Bioconversion of ginsenosides in the american ginseng ( xī yáng shēn) extraction residue by fermentation with lingzhi ( líng zhī, ganoderma lucidum).

Ginseng ( Rén Shēn) has been widely employed in functional foods and traditional medicines in many Asian countries. Owing to the high consumer demand of ginseng products, a large amount of ginseng residue is generated after extraction of ginseng. However, the ginseng residue still contains many bioactive compounds such as ginsenosides. The objective of this research was to convert ginsenosides in American ginseng ( Xī Yáng Shēn) extraction residue (AmR) by fermentation with lingzhi ( Líng Zhī, Ganoderma lucidum) and the fermentation products will be used for further hypoglycemic activity research. Thus, this study was primarily focused on the ginsenosides that have been reported to possess hypoglycemic activity. In this study, the changes in seven ginsenoside [Rg1, Re, Rb1, Rc, Rg3(S), compound K (CK), and Rh2(S)] in the products as affected by fermentation were investigated. Our results showed that the levels of ginsenosides, namely, Rg1, Rg3(S), and CK increased, while the other ginsenosides (Re, Rb1, and Rc) decreased during the fermentation process.

INTRODUCTION

Ginseng (人参 Rén Shēn) possesses several beneficial effects in the prevention of diabetes, cancer, and cardiovascular disease,[123] and therefore, it is extensively used in different therapeutic and health-promoting preparations. These biological activities in ginseng may be attributed to the presence of bioactive compounds such as ginsenosides, polysaccharides, and flavonoids.[4] Among these bioactive compounds, ginsenosides have been extensively investigated as different ginsenosides possess varying pharmacological and biological activities. For instance, Rg1 and compound K (CK) were shown to stimulate glucose uptake in 3T3-L1 adipocytes,[5] with the former one increasing the performance of learning/memory in a mice model as well.[6] Furthermore, the composition of ginsenosides is the major indicator of ginseng quality and species type as the amount and type of ginsenosides in ginseng vary depending on the species, age, harvest season, growth condition, and processing methods.[478] The ratio of ginsenoside Rb1/Rg1 in American ginseng (西洋參 Xī Yáng Shēn) was reported to be higher than in Asian ginseng (東洋參 Dōng Yáng Shēn). Despite its potential health benefits, ginsenosides suffer from poor bioavailability. Previous studies have pointed out that the conversion of ginsenoside Rb1 into its deglycosylated metabolite CK could substantially increase both bioavailability and bioactivity,[910] with their bioavailability being 0.3%-1.2% and 35.0%, respectively.[11121314] Thus, it is important to convert the major ginsenoside Rb1 into its minor metabolites for improved bioactivity and bioavailability.

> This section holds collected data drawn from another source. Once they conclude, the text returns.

-- B replaces A's three-way tail recursion by one iterative normalization loop plus a
-- non-recursive find/slice terminal classification (objective: alternative decomposition).

-- ===== PORT A =====
-- Literal port of A.  Python's self-recursion is realized with a fuel counter
-- (fuel = length + 1); the fuel-0 branch is only reachable where the Python
-- diverges (RecursionError), and the ("","") fallbacks of the two match arms
-- are Python's ValueError paths (tuple unpacking of split); all of those
-- inputs are excluded by Pre_.
def parse_account_name.go : Nat → String → String × String
  | 0, _ => ("", "")
  | fuel+1, acct0 =>
    let acct := PySem.Str.strip acct0
    if ¬ acct = "" ∧ PySem.Str.isIn "@" acct = true then
      if PySem.Str.startswith acct "@" = true then
        parse_account_name.go fuel (PySem.Str.slice acct (some 1) none)
      else if PySem.Str.count acct "@" > 1 then
        parse_account_name.go fuel
          ((PySem.List.pyGet? ((PySem.Str.splitMax? acct "/@" 1).getD []) (-1)).getD "")
      else if PySem.Str.startswith acct "http" = true then
        match (PySem.Str.split? acct "/@").getD [] with
        | [server, un] =>
          let un := (PySem.List.pyGet? ((PySem.Str.split? un "/").getD []) 0).getD ""
          let server := (PySem.List.pyGet? ((PySem.Str.splitMax? server "://" 1).getD []) (-1)).getD ""
          let server := (PySem.List.pyGet? ((PySem.Str.split? server "/").getD []) 0).getD ""
          (un, server)
        | _ => ("", "")          -- Python raises ValueError here (unpacking); outside Pre_
      else if PySem.Str.count acct "@" = 1 then
        match (PySem.Str.splitMax? acct "@" 1).getD [] with
        | [un, server] =>
          (un, (PySem.List.pyGet? ((PySem.Str.split? server "/").getD []) 0).getD "")
        | _ => ("", "")          -- unreachable: split('@',1) with '@' present yields 2 parts
      else ("", "")
    else ("", "")

def parse_account_name (acct : String) : String × String :=
  parse_account_name.go (acct.toList.length + 1) acct

-- ===== PORT B =====
-- Port of B (Source B).  s.strip().lstrip('@ \t\n\r') is ported exactly as strip followed by
-- dropWhile over that char set (Python lstrip with an explicit set); the while loop is the
-- tail-recursive `loop` (fuel = length + 1; each iteration shortens the string by ≥ 2,
-- so fuel never runs out); the terminal code is Source B's find/slice code.
def parse_account_name_alt.norm (s : String) : String :=
  String.ofList ((PySem.Str.strip s).toList.dropWhile (fun c => c ∈ ['@', ' ', '\t', '\n', '\r']))

def parse_account_name_alt.terminal (s : String) : String × String :=
  let i := PySem.Str.find s "@"
  if i < 0 then ("", "")
  else
    let j := PySem.Str.find s "/@"
    if PySem.Str.startswith s "http" = true ∧ j ≥ 0 then
      let un0 := PySem.Str.slice s (some (j + 2)) none
      let k := PySem.Str.find un0 "/"
      let un := if k ≥ 0 then PySem.Str.slice un0 none (some k) else un0
      let head := PySem.Str.slice s none (some j)
      let p := PySem.Str.find head "://"
      let host0 := if p ≥ 0 then PySem.Str.slice head (some (p + 3)) none else head
      let q := PySem.Str.find host0 "/"
      let host := if q ≥ 0 then PySem.Str.slice host0 none (some q) else host0
      (un, host)
    else
      let un := PySem.Str.slice s none (some i)
      let server0 := PySem.Str.slice s (some (i + 1)) none
      let k := PySem.Str.find server0 "/"
      (un, if k ≥ 0 then PySem.Str.slice server0 none (some k) else server0)

def parse_account_name_alt.loop : Nat → String → String × String
  | 0, _ => ("", "")
  | fuel+1, s =>
    if PySem.Str.count s "@" > 1 then
      let j := PySem.Str.find s "/@"
      if j < 0 then ("", "")
      else parse_account_name_alt.loop fuel
             (parse_account_name_alt.norm (PySem.Str.slice s (some (j + 2)) none))
    else parse_account_name_alt.terminal s

def parse_account_name_alt (acct : String) : String × String :=
  parse_account_name_alt.loop (acct.toList.length + 1) (parse_account_name_alt.norm acct)

-- ===== PRECONDITION & SPEC =====
-- Helper vocabulary for Pre_ (closed-form, independent of both ports):
-- pvDws  = the string with its leading run of '@'/whitespace removed;
-- pvOcc  = "'/@' occurs at position i";  pvTail = what remains after jumping past that
-- occurrence and removing the new leading '@'/whitespace run;
-- pvBad  = the shape ('@' present, 'http' prefix, no '/@') on which A's
-- `server, un = acct.split('/@')` unpacking raises ValueError.
abbrev pvDws (l : List Char) : List Char := l.dropWhile (fun c => c ∈ ['@', ' ', '\t', '\n', '\r'])
abbrev pvOcc (L : List Char) (i : Nat) : Prop := ['/', '@'] <+: L.drop i
abbrev pvTail (L : List Char) (i : Nat) : List Char := pvDws (L.drop (i + 2))
abbrev pvBad (T : List Char) : Prop := '@' ∈ T ∧ "http".toList <+: T ∧ ¬ ("/@".toList <:+: T)
abbrev pvPreL (L : List Char) : Prop :=
  (L.count '@' ≤ 1 ∧ ¬ pvBad L)
  ∨ (2 ≤ L.count '@' ∧
      ∃ i < L.length, pvOcc L i ∧ (pvTail L i).count '@' ≤ 1 ∧
        (∀ i' < i, pvOcc L i' → 2 ≤ (pvTail L i').count '@') ∧ ¬ pvBad (pvTail L i))

-- Pre_ excludes exactly the inputs on which A raises: the pvBad terminal shape
-- (ValueError from unpacking acct.split('/@')) and the multi-'@' strings whose chain of
-- '/@'-jumps never reaches a state with ≤ 1 '@' (unbounded self-recursion, RecursionError).
-- On every input where A returns a value, Pre_ holds.
def Pre_parse_account_name (acct : String) : Prop :=
  pvPreL (pvDws (PySem.Str.strip acct).toList)
instance (acct : String) : Decidable (Pre_parse_account_name acct) := by
  unfold Pre_parse_account_name; infer_instance
def pvWitness_parse_account_name : String := "user@server.com"

def Spec_parse_account_name (acct : String) (out : String × String) : Prop :=
  out = parse_account_name_alt acct
instance (acct : String) (out : String × String) : Decidable (Spec_parse_account_name acct out) := by
  unfold Spec_parse_account_name; infer_instance

-- ===== CLAIM (what is proved, stated in full; the proofs are below) =====
def Claim_equal_parse_account_name : Prop := ∀ (acct : String), Dom_parse_account_name acct → Pre_parse_account_name acct → Spec_parse_account_name acct (parse_account_name acct)

-- ===== LEMMAS AND PROOFS =====

lemma pv_singleton_infix {c : Char} {l : List Char} : [c] <:+: l ↔ c ∈ l := by
  constructor
  · intro h; exact h.mem (List.mem_singleton_self c)
  · intro h
    obtain ⟨s, t, rfl⟩ := List.append_of_mem h
    exact ⟨s, t, by simp⟩

lemma pv_head_dropWhile {p : Char → Bool} {l : List Char} {c : Char} {r : List Char}
    (h : l.dropWhile p = c :: r) : p c = false := by
  induction l with
  | nil => simp at h
  | cons a l ih =>
    by_cases hp : p a
    · rw [List.dropWhile_cons_of_pos hp] at h; exact ih h
    · rw [List.dropWhile_cons_of_neg hp] at h
      cases h; simpa using hp

-- splitOn.go: the accumulator only prepends
lemma pv_go_acc (sep : List Char) (fuel : Nat) :
    ∀ (l cur : List Char) (acc : List (List Char)),
      PySem.Chars.splitOn.go sep fuel l cur acc
        = acc.reverse ++ PySem.Chars.splitOn.go sep fuel l cur [] := by
  induction fuel with
  | zero => intro l cur acc; simp [PySem.Chars.splitOn.go]
  | succ n ih =>
    intro l cur acc
    cases l with
    | nil => simp [PySem.Chars.splitOn.go]
    | cons c rest =>
      rw [PySem.Chars.splitOn.go, PySem.Chars.splitOn.go]
      by_cases h : sep.isPrefixOf (c :: rest) = true
      · simp only [h, if_true]
        rw [ih _ [] (cur.reverse :: acc), ih _ [] (cur.reverse :: [])]
        simp
      · simp only [h, if_false, Bool.false_eq_true]
        rw [ih rest (c :: cur) acc]

-- splitOn.go when the separator does not occur at all
lemma pv_go_noocc (sep : List Char) (fuel : Nat) :
    ∀ (l cur : List Char) (acc : List (List Char)), ¬ sep <:+: l →
      PySem.Chars.splitOn.go sep fuel l cur acc = ((cur.reverse ++ l) :: acc).reverse := by
  induction fuel with
  | zero => intro l cur acc _; simp [PySem.Chars.splitOn.go]
  | succ n ih =>
    intro l cur acc h
    cases l with
    | nil => simp [PySem.Chars.splitOn.go]
    | cons c rest =>
      rw [PySem.Chars.splitOn.go]
      have hpre : sep.isPrefixOf (c :: rest) = false := by
        rw [Bool.eq_false_iff]
        intro hh
        exact h (List.IsPrefix.isInfix (List.isPrefixOf_iff_prefix.mp hh))
      simp only [hpre, if_false, Bool.false_eq_true]
      have hrest : ¬ sep <:+: rest := fun hh => h (hh.trans (List.suffix_cons c rest).isInfix)
      rw [ih rest (c :: cur) acc hrest]
      simp

-- splitOn.go consuming a separator-free prefix β and then the separator
lemma pv_go_first (sep : List Char) (hsep : sep ≠ []) :
    ∀ (β v cur : List Char) (acc : List (List Char)) (fuel : Nat),
      (∀ i < β.length, ¬ sep <+: (β ++ sep ++ v).drop i) →
      β.length + sep.length + v.length < fuel →
      PySem.Chars.splitOn.go sep fuel (β ++ sep ++ v) cur acc
        = PySem.Chars.splitOn.go sep (fuel - β.length - 1) v [] ((cur.reverse ++ β) :: acc) := by
  intro β
  induction β with
  | nil =>
    intro v cur acc fuel _ hfuel
    cases fuel with
    | zero => omega
    | succ n =>
      cases sep with
      | nil => exact absurd rfl hsep
      | cons s0 srest =>
        rw [show (([] : List Char) ++ (s0 :: srest) ++ v) = s0 :: (srest ++ v) by simp,
            PySem.Chars.splitOn.go]
        have hpre : (s0 :: srest).isPrefixOf (s0 :: (srest ++ v)) = true := by
          rw [List.isPrefixOf_iff_prefix]
          exact ⟨v, by simp⟩
        simp only [hpre, if_true]
        have hdrop : (s0 :: (srest ++ v)).drop (s0 :: srest).length = v := by
          rw [show (s0 :: (srest ++ v)) = (s0 :: srest) ++ v by simp]
          simp
        rw [hdrop]
        simp
  | cons b β' ih =>
    intro v cur acc fuel hno hfuel
    cases fuel with
    | zero => omega
    | succ n =>
      rw [show ((b :: β') ++ sep ++ v) = b :: (β' ++ sep ++ v) by simp,
          PySem.Chars.splitOn.go]
      have hpre : sep.isPrefixOf (b :: (β' ++ sep ++ v)) = false := by
        rw [Bool.eq_false_iff]
        intro hh
        have h0 := hno 0 (by simp)
        simp only [List.drop_zero] at h0
        exact h0 (by simpa using List.isPrefixOf_iff_prefix.mp hh)
      simp only [hpre, if_false, Bool.false_eq_true]
      have hno' : ∀ i < β'.length, ¬ sep <+: (β' ++ sep ++ v).drop i := by
        intro i hi
        have := hno (i + 1) (by simp; omega)
        simpa using this
      rw [ih v (b :: cur) acc n hno' (by simp at hfuel ⊢; omega)]
      have harith : n - β'.length - 1 = n + 1 - (β'.length + 1) - 1 := by omega
      simp [harith]

lemma pv_splitOn_noocc (sep l : List Char) (h : ¬ sep <:+: l) :
    PySem.Chars.splitOn l sep = [l] := by
  unfold PySem.Chars.splitOn
  rw [pv_go_noocc sep _ l [] [] h]
  simp

lemma pv_splitOn_two (sep β v : List Char) (hsep : sep ≠ [])
    (hno : ∀ i < β.length, ¬ sep <+: (β ++ sep ++ v).drop i)
    (hv : ¬ sep <:+: v) :
    PySem.Chars.splitOn (β ++ sep ++ v) sep = [β, v] := by
  unfold PySem.Chars.splitOn
  rw [pv_go_first sep hsep β v [] [] _ hno (by simp; omega)]
  rw [pv_go_noocc sep _ v [] _ hv]
  simp

lemma pv_splitOn_head (sep β v : List Char) (hsep : sep ≠ [])
    (hno : ∀ i < β.length, ¬ sep <+: (β ++ sep ++ v).drop i) :
    ∃ rest, PySem.Chars.splitOn (β ++ sep ++ v) sep = β :: rest := by
  unfold PySem.Chars.splitOn
  rw [pv_go_first sep hsep β v [] [] _ hno (by simp; omega)]
  rw [pv_go_acc]
  exact ⟨_, rfl⟩

-- splitOnMax.go with exhausted budget
lemma pv_gomax_zero (sep : List Char) (fuel : Nat) (l cur : List Char) (acc : List (List Char)) :
    PySem.Chars.splitOnMax.go sep fuel 0 l cur acc = ((cur.reverse ++ l) :: acc).reverse := by
  cases fuel with
  | zero => simp [PySem.Chars.splitOnMax.go]
  | succ n =>
    cases l with
    | nil => simp [PySem.Chars.splitOnMax.go]
    | cons c rest => simp [PySem.Chars.splitOnMax.go]

lemma pv_gomax_noocc (sep : List Char) (fuel : Nat) :
    ∀ (m : Nat) (l cur : List Char) (acc : List (List Char)), ¬ sep <:+: l →
      PySem.Chars.splitOnMax.go sep fuel m l cur acc = ((cur.reverse ++ l) :: acc).reverse := by
  induction fuel with
  | zero => intro m l cur acc _; simp [PySem.Chars.splitOnMax.go]
  | succ n ih =>
    intro m l cur acc h
    cases l with
    | nil => simp [PySem.Chars.splitOnMax.go]
    | cons c rest =>
      rw [PySem.Chars.splitOnMax.go]
      by_cases hm : m = 0
      · simp [hm]
      · have hpre : sep.isPrefixOf (c :: rest) = false := by
          rw [Bool.eq_false_iff]
          intro hh
          exact h (List.IsPrefix.isInfix (List.isPrefixOf_iff_prefix.mp hh))
        simp only [hm, if_false, hpre, Bool.false_eq_true]
        have hrest : ¬ sep <:+: rest := fun hh => h (hh.trans (List.suffix_cons c rest).isInfix)
        rw [ih m rest (c :: cur) acc hrest]
        simp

Lingzhi (靈芝 Líng Zhī, Ganoderma lucidum) is a popular traditional Chinese medicine (TCM) belonging to white rot basidiomycete. Generally, G. lucidum is investigated for its pharmacological activities including hyperglycemia, hypertension, immunomodulatory, liver protection, and anti-tumor effects.[15161718] In addition, lignin-modifying enzymes synthesized by G. lucidum could degrade lignins, cellulose, and hemi-cellulose.[19] In this study, G. lucidum was employed to degrade lignin and cellulose in the cell walls of American ginseng residue (AmR) for bioconversion of ginsenosides. Several bioconversion methods in ginsenosides include heating, acid or alkaline hydrolysis, enzymatic and microbial conversion. Specifically, chemical conversion methods are not environment friendly and may cause poor selectivity and low efficiency, eventually reducing the biological activity of ginsenosides,[202122] whereas enzymatic conversion method is highly selective and environmentally compatible, especially under mild reaction conditions. However, the enzymes currently employed are not stable enough for their usage in industries.[22] On the other hand, microbial conversion method is more advantageous as it is ecofriendly, economically viable, and can be scaled up for good reproducibility. Consequently, microbial conversion is the most desirable bioconversion method for industrial application.[23]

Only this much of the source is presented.